Her design for the Freedom Energy Network was both elegantly simple and incredibly complex at the same time.  The exact opposite of the existing top-down, one way grid architecture that traced its roots all the way back to Thomas Edison’s first grid in Manhattan 140 years ago. Time for the Red Ocean dinosaur to die was at hand, and Su was now leading the charge. If that had to be on Mars to keep her safe BigGuy would make it happen. 

Which is how Su ended up on the next bus to Mars with her four furry friends, a non-negotiable item, which virtually everyone thought was fantastic, First Dogs on Mars, etcetera, along with Charlene and Josh. Always careful and reserved, Su was knocked over by the two Texans’ outgoing nature. Within the first few minutes Su suddenly realized she wasn’t afraid for the first time in as long as she could remember.

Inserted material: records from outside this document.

-- pv_equiv track=rewrite | github.com/Olivercomet/MorcuTool | MorcuTool/io_s3py_animation-1.60/s3py/blender/__init__.py | invalid_face
-- ===== SOURCE A (Python) =====
-- def invalid_face(face):
--     if not face: return  True
--     f2 = face[:]
--     a = None
--     while len(f2):
--         a = f2.pop()
--         if a in f2:
--             return True
--     return False
-- ===== SOURCE B (Python) =====
-- def invalid_face(face):
--     if not face:
--         return True
--     s = sorted(face)
--     for prev, cur in zip(s, s[1:]):
--         if prev == cur:
--             return True
--     return False
-- ===== Notes on version B (the rewrite author's own statement) =====
-- stated objective: alternative
-- what changed: Replaces A's repeated pop-and-membership duplicate test with a sort followed by a single adjacent-equality pass.
import Mathlib
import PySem

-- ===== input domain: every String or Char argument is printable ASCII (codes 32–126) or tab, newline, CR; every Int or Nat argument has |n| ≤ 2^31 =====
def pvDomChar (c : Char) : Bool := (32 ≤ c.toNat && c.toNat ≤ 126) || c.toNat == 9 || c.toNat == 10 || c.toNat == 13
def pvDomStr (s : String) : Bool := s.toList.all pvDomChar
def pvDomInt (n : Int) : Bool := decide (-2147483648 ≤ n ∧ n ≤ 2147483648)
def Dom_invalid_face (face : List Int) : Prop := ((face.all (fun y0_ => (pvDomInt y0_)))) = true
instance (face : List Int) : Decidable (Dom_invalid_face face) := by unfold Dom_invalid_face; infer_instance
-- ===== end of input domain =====

-- B detects duplicates by sorting and scanning adjacent pairs instead of A's pop-and-membership loop (alternative algorithm, same result).

-- ===== PORT A =====
-- the while loop: pop the last element, return True if it is still in the remainder
def invalid_face_loop : List Int → Bool
  | [] => false
  | x :: xs =>
    let a := (x :: xs).getLast (by simp)
    let rest := (x :: xs).dropLast
    if a ∈ rest then true else invalid_face_loop rest
termination_by f2 => f2.length
decreasing_by simp

def invalid_face (face : List Int) : Bool :=
  if face.isEmpty then true else invalid_face_loop face

-- ===== PORT B =====
-- for prev, cur in zip(s, s[1:]): return True on the first adjacent equal pair
def invalid_face_scan : List Int → Bool
  | prev :: cur :: rest => if prev == cur then true else invalid_face_scan (cur :: rest)
  | _ => false

def invalid_face_alt (face : List Int) : Bool :=
  if face.isEmpty then true
  else invalid_face_scan (PySem.List.sorted face (fun x => x) false)

-- ===== PRECONDITION & SPEC =====
def Spec_invalid_face (face : List Int) (out : Bool) : Prop := out = invalid_face_alt face
instance (face : List Int) (out : Bool) : Decidable (Spec_invalid_face face out) := by unfold Spec_invalid_face; infer_instance

-- ===== CLAIM (what is proved, stated in full; the proofs are below) =====
def Claim_equal_invalid_face : Prop := ∀ (face : List Int), Dom_invalid_face face → Spec_invalid_face face (invalid_face face)

-- ===== LEMMAS AND PROOFS =====

lemma invalid_face_loop_concat (l : List Int) (a : Int) :
    invalid_face_loop (l ++ [a]) = if a ∈ l then true else invalid_face_loop l := by
  rw [invalid_face_loop.eq_def]
  cases h : l ++ [a] with
  | nil => simp at h
  | cons x xs =>
    simp only [← h, List.getLast_concat, List.dropLast_concat]

lemma invalid_face_loop_eq (l : List Int) :
    invalid_face_loop l = !decide l.Nodup := by
  induction l using List.reverseRecOn with
  | nil => simp [invalid_face_loop]
  | append_singleton l a ih =>
    rw [invalid_face_loop_concat, ih]
    by_cases h : a ∈ l <;> simp [h, List.nodup_append]

lemma invalid_face_scan_eq (l : List Int) (hs : l.Pairwise (· ≤ ·)) :
    invalid_face_scan l = !decide l.Nodup := by
  induction l with
  | nil => simp [invalid_face_scan]
  | cons x xs ih =>
    cases xs with
    | nil => simp [invalid_face_scan]
    | cons y rest =>
      rw [List.pairwise_cons] at hs
      obtain ⟨hx, hrest⟩ := hs
      by_cases hxy : x = y
      · subst hxy
        simp [invalid_face_scan]
      · have hnotin : x ∉ y :: rest := by
          intro hmem
          rcases List.mem_cons.mp hmem with h | h
          · exact hxy h
          · have hxy' : x ≤ y := hx y (List.mem_cons_self)
            have hyx : y ≤ x := by
              rw [List.pairwise_cons] at hrest
              exact hrest.1 x h
            exact hxy (le_antisymm hxy' hyx)
        have : invalid_face_scan (x :: y :: rest) = invalid_face_scan (y :: rest) := by
          simp [invalid_face_scan, hxy]
        rw [this, ih hrest]
        simp [hnotin]

theorem invalid_face_eq_alt (face : List Int) : invalid_face face = invalid_face_alt face := by
  unfold invalid_face invalid_face_alt
  by_cases h : face.isEmpty
  · simp [h]
  · simp only [h, Bool.false_eq_true]
    rw [invalid_face_loop_eq,
        invalid_face_scan_eq _ (by simpa using PySem.List.sorted_pairwise face (fun x => x) )]
    have hperm := PySem.List.sorted_perm face (fun x => x) false
    simp [hperm.nodup_iff]

-- ===== VERDICT (by name: the statement is the Claim_ definition above) =====
theorem invalid_face_spec : Claim_equal_invalid_face := by
  intro face _
  exact invalid_face_eq_alt face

Her life was turning upside down. Next on the list was her four-legged daughters immediately abandoning their mom for Josh. Here’s this gentle giant of a man, rolling around on the deck getting smothered with dog kisses, with the puppies playing King of the Mountain crawling all over him. Charlene saw the stunned expression on her face and said with a great big smile “Don’t pay him and dogs no nevermind, it’s been like that since he was two years old. Dogs just know.”

Suddenly Su started crying tears of joy, something she had never known. Charlene just wrapped her up in her arms, a total stranger no more. It was at that point Su realized she was family.